Earlier this year, the prime minister became the first Israeli leader in nearly three decades to visit sub-Saharan Africa.
“I would like to visit every country in Africa. Israel is looking at all of Africa, and I hope all of Africa looks at Israel,” wrote Prime Minister Netanyahu in a social media post following the meeting.
During his UNGA speech, Netanyahu stated that “governments are changing their attitudes towards Israel because they know that Israel can help them protect their peoples, can help them feed them, can help them better their lives. I had an unbelievable opportunity to see this change so vividly during an unforgettable visit to four African countries…Israeli technology can help them in their efforts to transform their countries. In Africa, things are changing.”
House Committee Advances U.S.-Israel Cyber Bill
On Sept. 13, the House Homeland Security Committee advanced the United States-Israel Cybersecurity Cooperation Enhancement Act of 2016, introduced by Reps. James Langevin (D-RI) and Chairman of the Homeland Security Subcommittee on Cybersecurity John Ratcliffe (R-TX).
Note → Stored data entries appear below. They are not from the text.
-- pv_equiv track=rewrite | github.com/AlexBarker97/Assignments | assignment2_a1_2.py | xx5
-- ===== SOURCE A (Python) =====
-- def xx5(Xmin, Xmax, Ymax):
--     '''Prints values for y=x*x+5 in ranges given using inputs:\n xx5(lower x, upper x, upper y) \n note, lower y default 0'''
--     x = [x for x in range(Xmin, Xmax+1)]
--     y = []
--     OutDomain = []
--     for i in x:
--         y.append(i*i+5)
--     L = len(y)
--     i=0
--     while i < L:
--         if (y[i]) > Ymax:
--             OutDomain.append(i)
--             i+=1
--             continue
--         else:
--             i+=1
--             continue
--     count=0
--     for i in OutDomain:
--         y.remove(y[i-count])
--         x.remove(x[i-count])
--         count+=1
--     for i in x:
--         return(i,(i*i+5))
-- ===== SOURCE B (Python) =====
-- def xx5(Xmin, Xmax, Ymax):
--     '''Prints values for y=x*x+5 in ranges given using inputs:\n xx5(lower x, upper x, upper y) \n note, lower y default 0'''
--     for i in range(Xmin, Xmax + 1):
--         if i * i + 5 <= Ymax:
--             return (i, i * i + 5)
-- ===== Notes on version B (the rewrite author's own statement) =====
-- stated objective: simpler
-- what changed: B is a single early-return scan over the range that returns the first x with x*x+5 <= Ymax, dropping A's y list, the OutDomain index table and the offset-based value removals entirely.
import Mathlib
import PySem

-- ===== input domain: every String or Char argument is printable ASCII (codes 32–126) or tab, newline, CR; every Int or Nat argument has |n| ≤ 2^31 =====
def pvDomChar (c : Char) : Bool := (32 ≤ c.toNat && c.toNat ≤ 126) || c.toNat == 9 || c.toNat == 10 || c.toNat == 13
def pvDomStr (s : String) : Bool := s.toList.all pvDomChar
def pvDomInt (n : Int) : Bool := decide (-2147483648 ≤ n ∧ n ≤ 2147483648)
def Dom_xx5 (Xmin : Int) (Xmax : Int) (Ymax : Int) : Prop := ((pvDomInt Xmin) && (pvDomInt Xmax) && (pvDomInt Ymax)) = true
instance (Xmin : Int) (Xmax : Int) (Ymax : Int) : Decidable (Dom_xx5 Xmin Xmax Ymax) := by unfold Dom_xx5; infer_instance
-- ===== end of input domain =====

-- B replaces A's list building, index table and offset value-removals with a single
-- early-return scan for the first x in the range with x*x+5 <= Ymax (return value only; A mutates no argument).


-- ===== PORT A =====
-- the 'while i < L' loop building OutDomain
def xx5OdLoop (y : List Int) (Ymax : Int) (L : Nat) (i : Nat) (acc : List Int) : List Int :=
  if i < L then
    match PySem.List.pyGet? y (i : Int) with
    | some v =>
        if v > Ymax then xx5OdLoop y Ymax L (i + 1) (acc ++ [(i : Int)])
        else xx5OdLoop y Ymax L (i + 1) acc
    | none => acc  -- unreachable: i < L = len(y), so y[i] never raises
  else acc
termination_by L - i

-- one iteration of 'for i in OutDomain: y.remove(y[i-count]); x.remove(x[i-count]); count+=1'
def xx5RemStep (s : List Int × List Int × Int) (i : Int) : List Int × List Int × Int :=
  match PySem.List.pyGet? s.1 (i - s.2.2), PySem.List.pyGet? s.2.1 (i - s.2.2) with
  | some vy, some vx =>
      match PySem.List.remove? s.1 vy, PySem.List.remove? s.2.1 vx with
      | some y', some x' => (y', x', s.2.2 + 1)
      | _, _ => (s.1, s.2.1, s.2.2 + 1)  -- unreachable: the element just read is present
  | _, _ => (s.1, s.2.1, s.2.2 + 1)      -- unreachable: i - count is always in range

def xx5 (Xmin : Int) (Xmax : Int) (Ymax : Int) : Option (Int × Int) :=
  let x := PySem.List.pyRange Xmin (Xmax + 1) 1
  let y := x.foldl (fun acc i => acc ++ [i * i + 5]) []
  let L := y.length
  let OutDomain := xx5OdLoop y Ymax L 0 []
  let s := OutDomain.foldl xx5RemStep (y, x, 0)
  match s.2.1 with            -- 'for i in x: return (i, i*i+5)' — falls through to None on []
  | [] => none
  | i :: _ => some (i, i * i + 5)

-- ===== PORT B =====
def xx5_alt (Xmin : Int) (Xmax : Int) (Ymax : Int) : Option (Int × Int) :=
  (PySem.List.pyRange Xmin (Xmax + 1) 1).findSome?
    (fun i => if i * i + 5 ≤ Ymax then some (i, i * i + 5) else none)

-- ===== PRECONDITION & SPEC =====
def Spec_xx5 (Xmin : Int) (Xmax : Int) (Ymax : Int) (out : Option (Int × Int)) : Prop := out = xx5_alt Xmin Xmax Ymax
instance (Xmin : Int) (Xmax : Int) (Ymax : Int) (out : Option (Int × Int)) : Decidable (Spec_xx5 Xmin Xmax Ymax out) := by unfold Spec_xx5; infer_instance

-- ===== CLAIM (what is proved, stated in full; the proofs are below) =====
def Claim_equal_xx5 : Prop := ∀ (Xmin : Int) (Xmax : Int) (Ymax : Int), Dom_xx5 Xmin Xmax Ymax → Spec_xx5 Xmin Xmax Ymax (xx5 Xmin Xmax Ymax)

-- ===== LEMMAS AND PROOFS =====

-- positions (as Python ints, offset k) of the elements satisfying p
def posWhere (p : Int → Bool) : List Int → Nat → List Int
  | [], _ => []
  | a :: t, k => if p a then (k : Int) :: posWhere p t (k + 1) else posWhere p t (k + 1)

theorem foldl_app_sing (f : Int → Int) : ∀ (l : List Int) (acc : List Int),
    l.foldl (fun acc i => acc ++ [f i]) acc = acc ++ l.map f := by
  intro l
  induction l with
  | nil => simp
  | cons a t ih => intro acc; simp [List.foldl, ih]

theorem odLoop_eq (Ymax : Int) : ∀ (suf pre acc : List Int),
    xx5OdLoop (pre ++ suf) Ymax (pre ++ suf).length pre.length acc
      = acc ++ posWhere (fun v => v > Ymax) suf pre.length := by
  intro suf
  induction suf with
  | nil => intro pre acc; simp [xx5OdLoop, posWhere]
  | cons a t ih =>
    intro pre acc
    rw [xx5OdLoop]
    have hlt : pre.length < (pre ++ a :: t).length := by simp
    rw [if_pos hlt, PySem.List.pyGet?_append_length]
    dsimp only
    have happ : pre ++ a :: t = (pre ++ [a]) ++ t := by simp
    have hlen : pre.length + 1 = (pre ++ [a]).length := by simp
    by_cases hp : a > Ymax
    · rw [if_pos hp]
      rw [hlen, happ, ih (pre ++ [a])]
      simp [posWhere, hp]
    · rw [if_neg hp]
      rw [hlen, happ, ih (pre ++ [a])]
      simp [posWhere, hp]

theorem posWhere_map (p : Int → Bool) (f : Int → Int) : ∀ (l : List Int) (k : Nat),
    posWhere p (l.map f) k = posWhere (fun i => p (f i)) l k := by
  intro l
  induction l with
  | nil => intro k; simp [posWhere]
  | cons a t ih => intro k; simp [posWhere, ih]

theorem remove?_append_cons (v : Int) : ∀ (l1 l2 : List Int), v ∉ l1 →
    PySem.List.remove? (l1 ++ v :: l2) v = some (l1 ++ l2) := by
  intro l1
  induction l1 with
  | nil => intro l2 _; simp [PySem.List.remove?_cons_self]
  | cons a t ih =>
    intro l2 hv
    have hne : a ≠ v := fun h => hv (by simp [h])
    have hvt : v ∉ t := fun h => hv (by simp [h])
    rw [List.cons_append, PySem.List.remove?_cons_of_ne _ hne, ih l2 hvt]
    simp

theorem remLoop_eq (Ymax : Int) : ∀ (suf pre : List Int) (k : Nat),
    pre.length ≤ k →
    (∀ b ∈ pre, b * b + 5 ≤ Ymax) →
    (pre ++ suf).Nodup →
    (posWhere (fun i => i * i + 5 > Ymax) suf k).foldl xx5RemStep
        ((pre ++ suf).map (fun i => i * i + 5), pre ++ suf, (k : Int) - pre.length)
      = ((pre ++ suf.filter (fun i => !(i * i + 5 > Ymax))).map (fun i => i * i + 5),
         pre ++ suf.filter (fun i => !(i * i + 5 > Ymax)),
         (k : Int) + suf.countP (fun i => i * i + 5 > Ymax) - pre.length) := by
  intro suf
  induction suf with
  | nil => intro pre k _ _ _; simp [posWhere]
  | cons a t ih =>
    intro pre k hk hpre hnd
    by_cases hp : a * a + 5 > Ymax
    · -- removal step at current position pre.length
      have hstep :
          xx5RemStep ((pre ++ a :: t).map (fun i => i * i + 5), pre ++ a :: t,
              (k : Int) - pre.length) (k : Int)
            = ((pre ++ t).map (fun i => i * i + 5), pre ++ t, ((k : Int) - pre.length) + 1) := by
        unfold xx5RemStep
        have hidx : (k : Int) - ((k : Int) - (pre.length : Int)) = (pre.length : Int) := by omega
        have hy : PySem.List.pyGet? ((pre ++ a :: t).map (fun i => i * i + 5))
            ((pre.length : Int)) = some (a * a + 5) := by
          have : (pre ++ a :: t).map (fun i => i * i + 5)
              = (pre.map (fun i => i * i + 5)) ++ (a * a + 5) :: (t.map (fun i => i * i + 5)) := by
            simp
          rw [this]
          have hl : (pre.map (fun i => i * i + 5)).length = pre.length := by simp
          rw [← hl]
          exact PySem.List.pyGet?_append_length _ _ _
        have hx : PySem.List.pyGet? (pre ++ a :: t) ((pre.length : Int)) = some a :=
          PySem.List.pyGet?_append_length _ _ _
        have hfa : (a * a + 5) ∉ pre.map (fun i => i * i + 5) := by
          intro hmem
          rcases List.mem_map.mp hmem with ⟨b, hb, hbe⟩
          have := hpre b hb
          omega
        have hay : PySem.List.remove? ((pre ++ a :: t).map (fun i => i * i + 5)) (a * a + 5)
            = some ((pre ++ t).map (fun i => i * i + 5)) := by
          have he : (pre ++ a :: t).map (fun i => i * i + 5)
              = (pre.map (fun i => i * i + 5)) ++ (a * a + 5) :: (t.map (fun i => i * i + 5)) := by
            simp
          rw [he, remove?_append_cons _ _ _ hfa]
          simp
        have hanp : a ∉ pre := by
          intro h
          rw [List.nodup_append] at hnd
          exact hnd.2.2 a h a List.mem_cons_self rfl
        have hax : PySem.List.remove? (pre ++ a :: t) a = some (pre ++ t) :=
          remove?_append_cons _ _ _ hanp
        simp only [hidx, hy, hx, hay, hax]
      have hnd' : (pre ++ t).Nodup := by
        have : (pre ++ t).Sublist (pre ++ a :: t) := by
          exact List.Sublist.append (List.Sublist.refl _) (List.sublist_cons_self a t)
        exact this.nodup hnd
      have ihr := ih pre (k + 1) (by omega) hpre hnd'
      simp only [posWhere, if_pos (show decide (a * a + 5 > Ymax) = true by simp [hp]),
        List.foldl_cons, hstep]
      have hc : ((k : Int) - pre.length) + 1 = ((k + 1 : Nat) : Int) - pre.length := by
        push_cast; omega
      rw [hc, ihr]
      have hfil : (a :: t).filter (fun i => !(i * i + 5 > Ymax))
          = t.filter (fun i => !(i * i + 5 > Ymax)) := by
        simp [hp]
      rw [hfil]
      simp only [List.countP_cons, Prod.mk.injEq]
      refine ⟨trivial, trivial, ?_⟩
      simp only [show (decide (a * a + 5 > Ymax)) = true by simp [hp], if_true]
      push_cast
      omega
    · have happ : pre ++ a :: t = (pre ++ [a]) ++ t := by simp
      have hlen : (pre ++ [a]).length = pre.length + 1 := by simp
      have hpre' : ∀ b ∈ pre ++ [a], b * b + 5 ≤ Ymax := by
        intro b hb
        rcases List.mem_append.mp hb with h | h
        · exact hpre b h
        · simp at h; subst h; omega
      have ihr := ih (pre ++ [a]) (k + 1) (by simp; omega) hpre' (by rw [← happ]; exact hnd)
      simp only [posWhere, if_neg (show ¬ (decide (a * a + 5 > Ymax) = true) by simp [hp])]
      have hc : (k : Int) - pre.length = ((k + 1 : Nat) : Int) - (pre ++ [a]).length := by
        rw [hlen]; push_cast; omega
      rw [hc, happ, ihr]
      have hfa : (a :: t).filter (fun i => !(i * i + 5 > Ymax))
          = a :: t.filter (fun i => !(i * i + 5 > Ymax)) := by
        simp [hp]
      rw [hfa]
      simp only [List.countP_cons, hlen, List.append_assoc, List.singleton_append,
        Prod.mk.injEq]
      refine ⟨trivial, trivial, ?_⟩
      simp only [show (decide (a * a + 5 > Ymax)) = false by simp [hp]]
      push_cast
      omega

theorem findSome?_eq_filter_head (Ymax : Int) : ∀ (l : List Int),
    l.findSome? (fun i => if i * i + 5 ≤ Ymax then some (i, i * i + 5) else none)
      = (match l.filter (fun i => !(i * i + 5 > Ymax)) with
         | [] => none
         | i :: _ => some (i, i * i + 5)) := by
  intro l
  induction l with
  | nil => simp
  | cons a t ih =>
    by_cases hp : a * a + 5 ≤ Ymax
    · simp [List.findSome?, List.filter, hp, show ¬ (a * a + 5 > Ymax) by omega]
    · simp only [List.findSome?, if_neg hp]
      rw [ih]
      simp [List.filter, show a * a + 5 > Ymax by omega]

-- ===== VERDICT (by name: the statement is the Claim_ definition above) =====
theorem xx5_spec : Claim_equal_xx5 := by
  intro Xmin Xmax Ymax _
  unfold Spec_xx5 xx5 xx5_alt
  set xs := PySem.List.pyRange Xmin (Xmax + 1) 1 with hxs
  have hy : xs.foldl (fun acc i => acc ++ [i * i + 5]) [] = xs.map (fun i => i * i + 5) := by
    simpa using foldl_app_sing (fun i => i * i + 5) xs []
  have hod : xx5OdLoop (xs.map (fun i => i * i + 5)) Ymax (xs.map (fun i => i * i + 5)).length 0 []
      = posWhere (fun i => i * i + 5 > Ymax) xs 0 := by
    have h := odLoop_eq Ymax (xs.map (fun i => i * i + 5)) [] []
    simp only [List.nil_append, List.length_nil] at h
    rw [h, posWhere_map]
  have hnd : xs.Nodup := PySem.List.nodup_pyRange_one Xmin (Xmax + 1)
  have hrem := remLoop_eq Ymax xs [] 0 (by simp) (by simp) (by simpa using hnd)
  simp only [List.nil_append, List.length_nil] at hrem
  simp only [hy, hod]
  norm_num at hrem
  rw [hrem]
  rw [findSome?_eq_filter_head]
Inspired by a trip to Israel by the two legislators, the bill amends previous legislation to extend U.S.-Israel homeland security research and antiterrorism programs to include cybersecurity, and proposes a cybersecurity grant program at the Department of Homeland Security to promote joint U.S.-Israel R&D projects.
The bill “[takes] us one step closer toward establishing new levels of cybersecurity collaboration with our strongest and most trusted ally in the Middle East,” said Rep. Ratcliffe.
Lawmakers Introduce Bipartisan Legislation to Foster U.S.-Israel Space Collaboration
On Sept. 9, Reps. Derek Kilmer (D-WA), Jim Bridenstine (R-OK), Marc Veasey (D-TX) and Mario Diaz-Balart (R-FL) introduced the United States and Israel Space Cooperation Act, a bipartisan piece of legislation that would advance U.S.-Israel space cooperation by encouraging collaboration between NASA and Israel Space Agency (ISA) scientists. As of Sept. 15, the bill had 20 cosponsors from both political parties—10 Democrats and 10 Republicans.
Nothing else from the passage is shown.